What needs to be done
Look through the data below for the line with "def bGet (b", and transcribe it exactly together with each line after it up to and including the line with "bGet b ((i : Int)". Give nothing else.

Supplied data
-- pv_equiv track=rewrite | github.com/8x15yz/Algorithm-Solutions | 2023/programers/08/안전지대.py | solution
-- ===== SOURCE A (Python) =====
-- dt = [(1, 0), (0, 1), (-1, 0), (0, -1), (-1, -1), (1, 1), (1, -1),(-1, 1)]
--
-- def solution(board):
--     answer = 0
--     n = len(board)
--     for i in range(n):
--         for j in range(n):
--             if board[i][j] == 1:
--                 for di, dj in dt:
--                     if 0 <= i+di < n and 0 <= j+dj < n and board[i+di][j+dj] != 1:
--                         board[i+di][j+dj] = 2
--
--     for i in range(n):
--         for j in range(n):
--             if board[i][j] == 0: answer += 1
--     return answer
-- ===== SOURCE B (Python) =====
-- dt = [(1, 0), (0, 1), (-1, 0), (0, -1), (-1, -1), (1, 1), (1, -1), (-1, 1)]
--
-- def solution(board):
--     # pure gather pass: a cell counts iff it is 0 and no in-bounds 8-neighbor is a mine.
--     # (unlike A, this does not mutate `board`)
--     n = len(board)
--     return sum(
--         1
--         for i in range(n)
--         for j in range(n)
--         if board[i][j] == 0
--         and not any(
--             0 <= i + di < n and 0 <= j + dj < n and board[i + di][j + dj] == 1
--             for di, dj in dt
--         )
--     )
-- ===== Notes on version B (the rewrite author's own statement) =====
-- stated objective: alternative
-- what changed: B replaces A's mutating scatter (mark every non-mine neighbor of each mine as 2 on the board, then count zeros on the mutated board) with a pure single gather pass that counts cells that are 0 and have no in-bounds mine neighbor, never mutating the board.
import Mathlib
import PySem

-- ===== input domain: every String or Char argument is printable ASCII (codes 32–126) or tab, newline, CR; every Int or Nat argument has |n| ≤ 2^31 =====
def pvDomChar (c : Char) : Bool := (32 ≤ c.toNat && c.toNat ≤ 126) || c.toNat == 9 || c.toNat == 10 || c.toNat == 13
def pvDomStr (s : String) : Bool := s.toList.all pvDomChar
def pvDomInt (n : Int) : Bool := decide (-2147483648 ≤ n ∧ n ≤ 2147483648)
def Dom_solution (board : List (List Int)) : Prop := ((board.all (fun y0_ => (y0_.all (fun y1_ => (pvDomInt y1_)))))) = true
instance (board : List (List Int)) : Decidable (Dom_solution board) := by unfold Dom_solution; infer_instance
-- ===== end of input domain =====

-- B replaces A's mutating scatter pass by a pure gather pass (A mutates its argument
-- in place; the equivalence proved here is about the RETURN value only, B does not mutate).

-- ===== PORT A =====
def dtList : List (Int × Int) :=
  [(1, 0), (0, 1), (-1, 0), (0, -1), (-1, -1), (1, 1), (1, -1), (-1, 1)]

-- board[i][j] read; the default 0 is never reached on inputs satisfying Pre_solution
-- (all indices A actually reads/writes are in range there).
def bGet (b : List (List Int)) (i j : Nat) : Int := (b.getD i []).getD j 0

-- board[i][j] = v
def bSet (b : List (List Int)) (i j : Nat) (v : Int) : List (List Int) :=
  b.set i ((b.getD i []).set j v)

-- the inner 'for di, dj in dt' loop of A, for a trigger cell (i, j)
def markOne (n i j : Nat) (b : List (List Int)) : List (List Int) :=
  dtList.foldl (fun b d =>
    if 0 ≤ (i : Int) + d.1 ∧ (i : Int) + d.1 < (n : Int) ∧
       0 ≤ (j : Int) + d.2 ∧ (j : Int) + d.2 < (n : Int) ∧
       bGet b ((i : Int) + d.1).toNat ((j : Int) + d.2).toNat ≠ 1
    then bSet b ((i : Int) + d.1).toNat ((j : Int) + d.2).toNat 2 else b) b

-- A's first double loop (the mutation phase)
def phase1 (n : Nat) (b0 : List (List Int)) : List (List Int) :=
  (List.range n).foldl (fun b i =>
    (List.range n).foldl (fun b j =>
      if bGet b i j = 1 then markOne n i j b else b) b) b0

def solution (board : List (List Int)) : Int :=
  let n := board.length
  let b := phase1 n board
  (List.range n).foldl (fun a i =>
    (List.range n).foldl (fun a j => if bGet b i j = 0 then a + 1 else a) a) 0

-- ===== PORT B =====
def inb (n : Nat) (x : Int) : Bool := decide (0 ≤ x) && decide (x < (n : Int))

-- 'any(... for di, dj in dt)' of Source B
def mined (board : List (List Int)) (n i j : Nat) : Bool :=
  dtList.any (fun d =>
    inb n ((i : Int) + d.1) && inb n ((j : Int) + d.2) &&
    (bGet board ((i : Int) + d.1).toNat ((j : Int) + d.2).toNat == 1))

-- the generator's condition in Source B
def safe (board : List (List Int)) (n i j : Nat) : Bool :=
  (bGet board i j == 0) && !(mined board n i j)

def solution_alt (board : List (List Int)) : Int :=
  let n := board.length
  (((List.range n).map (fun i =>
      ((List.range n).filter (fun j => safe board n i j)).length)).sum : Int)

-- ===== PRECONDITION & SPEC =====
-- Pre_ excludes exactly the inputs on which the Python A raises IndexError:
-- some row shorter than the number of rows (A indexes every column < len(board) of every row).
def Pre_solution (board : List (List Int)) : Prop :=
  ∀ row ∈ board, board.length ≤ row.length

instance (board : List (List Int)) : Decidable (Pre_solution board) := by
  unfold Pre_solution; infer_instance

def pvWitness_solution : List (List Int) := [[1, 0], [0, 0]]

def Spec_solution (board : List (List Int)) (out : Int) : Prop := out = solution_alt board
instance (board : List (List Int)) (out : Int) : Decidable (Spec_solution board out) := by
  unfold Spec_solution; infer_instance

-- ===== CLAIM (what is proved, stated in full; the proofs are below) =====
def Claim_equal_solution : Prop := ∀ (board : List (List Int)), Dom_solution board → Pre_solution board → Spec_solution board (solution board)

Answer area
def bGet (b : List (List Int)) (i j : Nat) : Int := (b.getD i []).getD j 0

-- board[i][j] = v
def bSet (b : List (List Int)) (i j : Nat) (v : Int) : List (List Int) :=
  b.set i ((b.getD i []).set j v)

-- the inner 'for di, dj in dt' loop of A, for a trigger cell (i, j)
def markOne (n i j : Nat) (b : List (List Int)) : List (List Int) :=
  dtList.foldl (fun b d =>
    if 0 ≤ (i : Int) + d.1 ∧ (i : Int) + d.1 < (n : Int) ∧
       0 ≤ (j : Int) + d.2 ∧ (j : Int) + d.2 < (n : Int) ∧
       bGet b ((i : Int) + d.1).toNat ((j : Int) + d.2).toNat ≠ 1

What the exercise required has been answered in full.